---- Task material

-- pv_equiv track=rewrite | github.com/liuyh-beep/Triton_RVV | benchmark/auto-tuner/analysis_correlation.py | categorize_metrics
-- ===== SOURCE A (Python) =====
-- def categorize_metrics(metrics):
--     """Categorize metrics into cache, instruction, and micro operation metrics."""
--
--     # add new metrics as you need
--     cache_metrics = [col for col in metrics if any(x in col.lower() for x in
--                     ['l1d', 'l2', 'cache', 'miss', 'access', 'load_access', 'store_access', 'miss_rate'])]
--
--     instruction_metrics = [col for col in metrics if any(x in col.lower() for x in
--                           ['inst', 'instruction', 'vector_load_inst', 'vector_store_inst', 'vector_inst'])]
--
--     micro_op_metrics = [col for col in metrics if any(x in col.lower() for x in
--                        ['cycle', 'vfpu', 'vidu', 'micro_op', 'u_mode'])]
--
--     instruction_metrics = [x for x in instruction_metrics if x not in cache_metrics]
--     micro_op_metrics = [x for x in micro_op_metrics if x not in cache_metrics and x not in instruction_metrics]
--
--     return cache_metrics, instruction_metrics, micro_op_metrics
-- ===== SOURCE B (Python) =====
-- def categorize_metrics(metrics):
--     """Categorize metrics into cache, instruction, and micro operation metrics."""
--     # Single pass: the if/elif cascade encodes A's cache > instruction > micro-op priority.
--     cache_keys = ['l1d', 'l2', 'cache', 'miss', 'access', 'load_access', 'store_access', 'miss_rate']
--     inst_keys = ['inst', 'instruction', 'vector_load_inst', 'vector_store_inst', 'vector_inst']
--     micro_keys = ['cycle', 'vfpu', 'vidu', 'micro_op', 'u_mode']
--     cache_metrics, instruction_metrics, micro_op_metrics = [], [], []
--     for col in metrics:
--         lower = col.lower()
--         if any(x in lower for x in cache_keys):
--             cache_metrics.append(col)
--         elif any(x in lower for x in inst_keys):
--             instruction_metrics.append(col)
--         elif any(x in lower for x in micro_keys):
--             micro_op_metrics.append(col)
--     return cache_metrics, instruction_metrics, micro_op_metrics
-- ===== Notes on version B (the rewrite author's own statement) =====
-- stated objective: simpler
-- what changed: Replaces A's three full-list comprehensions plus two membership-based set-difference passes with one single-pass loop that lowercases each name once and classifies it by an if/elif priority cascade (cache > instruction > micro-op).
import Mathlib
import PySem

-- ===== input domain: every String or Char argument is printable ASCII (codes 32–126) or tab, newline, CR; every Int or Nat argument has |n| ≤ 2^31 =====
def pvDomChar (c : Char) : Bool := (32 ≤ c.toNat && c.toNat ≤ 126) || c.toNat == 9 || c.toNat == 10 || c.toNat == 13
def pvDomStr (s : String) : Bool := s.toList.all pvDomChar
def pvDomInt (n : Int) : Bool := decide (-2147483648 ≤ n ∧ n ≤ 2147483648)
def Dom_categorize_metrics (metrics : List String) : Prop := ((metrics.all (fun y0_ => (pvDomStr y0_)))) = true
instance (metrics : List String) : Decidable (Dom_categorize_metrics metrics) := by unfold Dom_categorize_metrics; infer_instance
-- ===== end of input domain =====

-- B replaces A's three comprehensions + two membership-difference passes by one
-- single-pass if/elif cascade (cache > instruction > micro-op); objective: simpler.


-- ===== PORT A =====
def categorize_metrics (metrics : List String) : List String × List String × List String :=
  let cache_metrics := metrics.filter (fun col =>
    (["l1d", "l2", "cache", "miss", "access", "load_access", "store_access", "miss_rate"] : List String).any
      (fun x => PySem.Str.isIn x (PySem.Str.lower col)))
  let instruction_metrics := metrics.filter (fun col =>
    (["inst", "instruction", "vector_load_inst", "vector_store_inst", "vector_inst"] : List String).any
      (fun x => PySem.Str.isIn x (PySem.Str.lower col)))
  let micro_op_metrics := metrics.filter (fun col =>
    (["cycle", "vfpu", "vidu", "micro_op", "u_mode"] : List String).any
      (fun x => PySem.Str.isIn x (PySem.Str.lower col)))
  let instruction_metrics2 := instruction_metrics.filter (fun x => !(cache_metrics.contains x))
  let micro_op_metrics2 := micro_op_metrics.filter (fun x =>
    !(cache_metrics.contains x) && !(instruction_metrics2.contains x))
  (cache_metrics, instruction_metrics2, micro_op_metrics2)

-- ===== PORT B =====
def pvCacheKeys : List String := ["l1d", "l2", "cache", "miss", "access", "load_access", "store_access", "miss_rate"]
def pvInstKeys : List String := ["inst", "instruction", "vector_load_inst", "vector_store_inst", "vector_inst"]
def pvMicroKeys : List String := ["cycle", "vfpu", "vidu", "micro_op", "u_mode"]

def categorize_metrics_alt (metrics : List String) : List String × List String × List String :=
  metrics.foldl (fun acc col =>
    let lower := PySem.Str.lower col
    if pvCacheKeys.any (fun x => PySem.Str.isIn x lower) then
      (acc.1 ++ [col], acc.2.1, acc.2.2)
    else if pvInstKeys.any (fun x => PySem.Str.isIn x lower) then
      (acc.1, acc.2.1 ++ [col], acc.2.2)
    else if pvMicroKeys.any (fun x => PySem.Str.isIn x lower) then
      (acc.1, acc.2.1, acc.2.2 ++ [col])
    else acc) ([], [], [])

-- ===== PRECONDITION & SPEC =====
def Spec_categorize_metrics (metrics : List String) (out : List String × List String × List String) : Prop := out = categorize_metrics_alt metrics
instance (metrics : List String) (out : List String × List String × List String) : Decidable (Spec_categorize_metrics metrics out) := by unfold Spec_categorize_metrics; infer_instance

-- ===== CLAIM (what is proved, stated in full; the proofs are below) =====
def Claim_equal_categorize_metrics : Prop := ∀ (metrics : List String), Dom_categorize_metrics metrics → Spec_categorize_metrics metrics (categorize_metrics metrics)

-- ===== LEMMAS AND PROOFS =====

def pvC (col : String) : Bool :=
  (["l1d", "l2", "cache", "miss", "access", "load_access", "store_access", "miss_rate"] : List String).any
    (fun x => PySem.Str.isIn x (PySem.Str.lower col))
def pvI (col : String) : Bool :=
  (["inst", "instruction", "vector_load_inst", "vector_store_inst", "vector_inst"] : List String).any
    (fun x => PySem.Str.isIn x (PySem.Str.lower col))
def pvM (col : String) : Bool :=
  (["cycle", "vfpu", "vidu", "micro_op", "u_mode"] : List String).any
    (fun x => PySem.Str.isIn x (PySem.Str.lower col))

theorem pv_contains_filter {p : String → Bool} {l : List String} {x : String}
    (hx : x ∈ l) : (l.filter p).contains x = p x := by
  cases hp : p x <;> simp [List.contains_eq_mem, List.mem_filter, hp, hx]

-- characterization of B's fold, with the three predicates abstract
theorem pvFold_char (p q r : String → Bool) (l : List String) (a b c : List String) :
    l.foldl (fun acc col =>
      if p col then (acc.1 ++ [col], acc.2.1, acc.2.2)
      else if q col then (acc.1, acc.2.1 ++ [col], acc.2.2)
      else if r col then (acc.1, acc.2.1, acc.2.2 ++ [col])
      else acc) (a, b, c) =
    (a ++ l.filter p,
     b ++ l.filter (fun x => !p x && q x),
     c ++ l.filter (fun x => !p x && !q x && r x)) := by
  induction l generalizing a b c with
  | nil => simp
  | cons hd tl ih =>
    cases hp : p hd <;> cases hq : q hd <;> cases hr : r hd <;>
      simp [hp, hq, hr, ih, List.filter_cons]

-- characterization of A (the two membership-difference passes collapse to filters)
theorem pvA_char (metrics : List String) :
    categorize_metrics metrics =
    (metrics.filter pvC,
     metrics.filter (fun x => !pvC x && pvI x),
     metrics.filter (fun x => !pvC x && !pvI x && pvM x)) := by
  have hA : categorize_metrics metrics =
      (metrics.filter pvC,
       (metrics.filter pvI).filter (fun x => !(metrics.filter pvC).contains x),
       (metrics.filter pvM).filter (fun x =>
         !(metrics.filter pvC).contains x &&
         !(((metrics.filter pvI).filter (fun x => !(metrics.filter pvC).contains x)).contains x))) := rfl
  rw [hA]
  have hI2 : (metrics.filter pvI).filter (fun x => !(metrics.filter pvC).contains x)
      = metrics.filter (fun x => !pvC x && pvI x) := by
    rw [List.filter_filter]
    refine List.filter_congr ?_
    intro x hx
    rw [pv_contains_filter hx]
  have hM2 : (metrics.filter pvM).filter (fun x =>
        !(metrics.filter pvC).contains x &&
        !(((metrics.filter pvI).filter (fun x => !(metrics.filter pvC).contains x)).contains x))
      = metrics.filter (fun x => !pvC x && !pvI x && pvM x) := by
    rw [List.filter_filter]
    refine List.filter_congr ?_
    intro x hx
    rw [pv_contains_filter hx, hI2, pv_contains_filter hx]
    cases h1 : pvC x <;> cases h2 : pvI x <;> cases h3 : pvM x <;> simp [h1, h2, h3]
  rw [hM2, hI2]

-- ===== VERDICT (by name: the statement is the Claim_ definition above) =====
theorem categorize_metrics_spec : Claim_equal_categorize_metrics := by
  intro metrics _
  unfold Spec_categorize_metrics
  have hB := pvFold_char pvC pvI pvM metrics [] [] []
  simp only [List.nil_append] at hB
  rw [pvA_char]
  exact hB.symm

--------

Goal of the exercise: Every line above from the line with "if p col then" to the line with "cases hp : p hd" is wanted, ends included; write them out exactly and add no other line.

Written response:
      if p col then (acc.1 ++ [col], acc.2.1, acc.2.2)
      else if q col then (acc.1, acc.2.1 ++ [col], acc.2.2)
      else if r col then (acc.1, acc.2.1, acc.2.2 ++ [col])
      else acc) (a, b, c) =
    (a ++ l.filter p,
     b ++ l.filter (fun x => !p x && q x),
     c ++ l.filter (fun x => !p x && !q x && r x)) := by
  induction l generalizing a b c with
  | nil => simp
  | cons hd tl ih =>
    cases hp : p hd <;> cases hq : q hd <;> cases hr : r hd <;>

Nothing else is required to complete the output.